Le vice était donc parfaitement décelable sans démontage du véhicule pour la société Novagri, laquelle n’a pas accompli les diligences normalement attendues d’un acquéreur professionnel, notamment en ne procédant à aucun essai dynamique du véhicule avant la vente.
Il n’est en outre manifestement pas contesté qu’à la suite à l’intervention des établissements [W] le 3 avril 2020, à des fins de diagnostic, à l’occasion de laquelle leur technicien, M.'Hochart, a conseillé à l’exploitation [O] de ne plus utiliser son tracteur présentant un désordre au niveau de la gamme de vitesses, cette dernière a immobilisé son tracteur.
Or, c’est après cette immobilisation que les négociations ont repris avec la société Novagri, laquelle ne conteste pas avoir mis à la disposition de M. [O] un tracteur de démonstration pour réaliser ses travaux de semis et de plantations de printemps, aboutissant à la vente d’un tracteur neuf à l’exploitation [O], moyennant notamment la reprise concomitante du tracteur litigieux.
En outre, il y a lieu d’observer qu’alors que le véhicule litigieux affichait 4 720 heures à son compteur d’heures le 15 novembre 2019, selon la fiche d’expertise du même jour dont se prévaut la société Novagri, il en présentait seulement 4 779 heures lors de l’expertise judiciaire réalisée par M.'[B] en juillet 2021. Il s’en déduit que le nombre d’heures affichées était nécessairement encore inférieur lors de la reprise effectuée par la société Novagri et que celle-ci ne pouvait dès lors ignorer que le tracteur était immobilisé avant sa reprise.
Enfin, il résulte de l’attestation de M. [F] [J], ancien commercial de la société Novagri ayant procédé aux démarchages de M. [O] que celui-ci lui avait indiqué, lors de ses passages, avoir rencontré des problèmes avec le tracteur litigieux, dont notamment un souci d’inverseur du sens de marche en 2020. Il précise que la vente aurait par la suite été finalisée par son responsable, M. [X].
M. [U] [Q], ancien chef d’atelier de l’établissement Novagri de [Localité 3], atteste par ailleurs avoir été personnellement informé par M. [O], début avril 2020, de l’apparition d’un dysfonctionnement de l’inverseur du sens de marche et d’un bruit de boîte de transmission sur le tracteur litigieux, et ajoute qu’il lui avait conseillé de ne plus l’utiliser et de demander un tracteur de démonstration à l’agent commercial de sa société.

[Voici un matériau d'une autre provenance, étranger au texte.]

-- B's doClose-fold over the markers followed by the virtual close at n is the structural pairFold
theorem Bstruct (L : List Int) (n : Int) :
  ∀ (M : List Int), (∀ s ∈ M, s < n) → ∀ (p su sp : Int) (cs : Bool) (bo : Int),
  pvB_doClose L n (M.foldl (pvB_doClose L n) (su, sp, cs, bo, some p)) n
  = ((pairFold (gB L) n (p :: M) (su, sp, cs, bo)).1,
     (pairFold (gB L) n (p :: M) (su, sp, cs, bo)).2.1,
     (pairFold (gB L) n (p :: M) (su, sp, cs, bo)).2.2.1,
     (pairFold (gB L) n (p :: M) (su, sp, cs, bo)).2.2.2,
     some (M.getLastD p)) := by
  intro M
  induction M with
  | nil =>
    intro _ p su sp cs bo
    simp only [List.foldl_nil, pvB_doClose, pairFold, gB, List.headD_nil, List.isEmpty_nil,
      List.getLastD_nil]
    have h1 : ((n : Int) == n) = true := by simp
    have h2 : ¬(n < n) := lt_irrefl n
    rw [h1]
    simp only [Bool.true_and, if_neg h2]
    cases cs <;> by_cases hr : PySem.List.pyGetD L (p + 1) 0 = 8948 <;> simp [hr]
  | cons m0 rest ih =>
    intro h p su sp cs bo
    have hm0 : m0 < n := h m0 (by simp)
    have hne : (m0 == n) = false := by simp; omega
    rw [List.foldl_cons]
    have hstep : pvB_doClose L n (su, sp, cs, bo, some p) m0
        = ((gB L (su, sp, cs, bo) p m0 false).1,
           (gB L (su, sp, cs, bo) p m0 false).2.1,
           (gB L (su, sp, cs, bo) p m0 false).2.2.1,
           (gB L (su, sp, cs, bo) p m0 false).2.2.2,
           some m0) := by
      simp only [pvB_doClose, gB, hne, Bool.false_and, if_neg (by simp : ¬(false = true)),
        if_pos hm0]
      cases cs <;> by_cases hr : PySem.List.pyGetD L (p + 1) 0 = 8948 <;> simp [hr]
    rw [hstep]
    have := ih (fun s hs => h s (by simp [hs])) m0
      (gB L (su, sp, cs, bo) p m0 false).1
      (gB L (su, sp, cs, bo) p m0 false).2.1
      (gB L (su, sp, cs, bo) p m0 false).2.2.1
      (gB L (su, sp, cs, bo) p m0 false).2.2.2
    rw [this]
    have hpf : pairFold (gB L) n (p :: m0 :: rest) (su, sp, cs, bo)
        = pairFold (gB L) n (m0 :: rest) (gB L (su, sp, cs, bo) p m0 false) := rfl
    rw [hpf, List.getLastD_cons]

-- A's user loop and B's accumulators agree
theorem pairAB (L : List Int) (n : Int) :
  ∀ (M : List Int) (su al sp : Int) (cs : Bool),
  ((pairFold (gB L) n M (su, sp, cs, 0)).1 = (pairFold (gA L) n M (su, al)).1)
  ∧ ((pairFold (gB L) n M (su, sp, cs, 0)).2.2.2 + al = (pairFold (gA L) n M (su, al)).2) := by
  intro M
  induction M with
  | nil => intro su al sp cs; exact ⟨rfl, zero_add al⟩
  | cons s rest ih =>
    intro su al sp cs
    cases rest with
    | nil =>
      simp only [pairFold, gA, gB, List.headD_nil, List.isEmpty_nil, Bool.true_and, Bool.and_true]
      by_cases h1 : PySem.List.pyGetD L (s + 1) 0 = 8948 <;>
        by_cases h2 : PySem.List.pyGetD L (s + 1) 0 = 872 <;>
        by_cases h3 : PySem.List.pyGetD L (s + 1) 0 = 77091 <;>
        simp [h1, h2, h3] <;> omega
    | cons a t =>
      have hpfB : pairFold (gB L) n (s :: a :: t) (su, sp, cs, 0)
          = pairFold (gB L) n (a :: t) (gB L (su, sp, cs, 0) s a false) := rfl
      have hpfA : pairFold (gA L) n (s :: a :: t) (su, al)
          = pairFold (gA L) n (a :: t) (gA L (su, al) s a false) := rfl
      rw [hpfB, hpfA]
      have hB0 : (gB L (su, sp, cs, 0) s a false)
          = ((gB L (su, sp, cs, 0) s a false).1, (gB L (su, sp, cs, 0) s a false).2.1,
             (gB L (su, sp, cs, 0) s a false).2.2.1, (0 : Int)) := by
        simp [gB]
      have hA0 : (gA L (su, al) s a false) = ((gA L (su, al) s a false).1, al) := by
        by_cases h1 : PySem.List.pyGetD L (s + 1) 0 = 8948 <;>
          by_cases h2 : PySem.List.pyGetD L (s + 1) 0 = 872 <;>
          simp [gA, h1, h2]
      have hsu : (gB L (su, sp, cs, 0) s a false).1 = (gA L (su, al) s a false).1 := by
        by_cases h1 : PySem.List.pyGetD L (s + 1) 0 = 8948 <;>
          by_cases h2 : PySem.List.pyGetD L (s + 1) 0 = 872 <;>
          simp [gA, gB, h1, h2]
      rw [hB0, hA0, hsu]
      exact ih _ _ _ _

Il précise avoir échangé ensuite à plusieurs reprises avec cet agent commercial, M. [J], et son directeur commercial, M. [X], sur l’état du tracteur de M. [O] et indique qu’une deuxième fiche d’expertise complémentaire avait été effectuée car trop de temps s’était écoulé depuis la précédente fiche établie six mois auparavant. Il indique que le jour de l’enlèvement du tracteur litigieux, M.'[J] lui a téléphoné pour l’avertir du bruit anormal de la boîte de transmission et qu’il lui a conseillé de ne surtout pas rouler avec l’engin et de retourner à la ferme, mais que ses conseils n’avaient pas été suivis et que M.[X] avait demandé à celui-ci de convoyer malgré tout le tracteur jusqu’à la concession de [Localité 3], une dizaine de kilomètres plus loin, où il a été constaté en atelier qu’il ne pouvait plus rouler en raison de la forte dégradation de la boîte de transmission. Il confirme que le dysfonctionnement de l’inverseur de sens de marche indiqué par M. [O] entraînait bien un bruit anormal dans la boîte de transmission, ce qui a été confirmé lors du démontage et affirme que le tracteur ne devait plus rouler dès l’apparition des anomalies, ce que M.[O] avait, semble-t-il, respecté puisque la société lui avait prêté un tracteur de démonstration à sa demande dès le mois d’avril 2020.
Il suit de l’ensemble de ces éléments que la société Novagri avait nécessairement connaissance du vice affectant le tracteur litigieux au moment de la vente et que les conditions d’application de la garantie des vices cachés ne sont pas réunies.
Il y a lieu par conséquent de débouter la société Novagri de sa demande et d’infirmer la décision entreprise de ce chef.
* Sur l’obligation de délivrance conforme du vendeur
La société Novagri, se fondant sur la fiche d’expertise du 15 novembre 2019 mentionnée sur le bon de commande, fait valoir que l’exploitation [O] s’était engagée à lui délivrer un véhicule ne comportant aucune déficience technique, ce qu’elle n’a pas respecté.
L’exploitation [O] soutient qu’il ignorait l’existence de cette fiche et qu’elle ne l’a pas signée, celle-ci n’ayant dès lors aucune valeur contractuelle.
Sur ce,
Il résulte de l’article 1603 du code civil que le vendeur est tenu de délivrer un bien conforme aux caractéristiques stipulées dans l’acte de vente.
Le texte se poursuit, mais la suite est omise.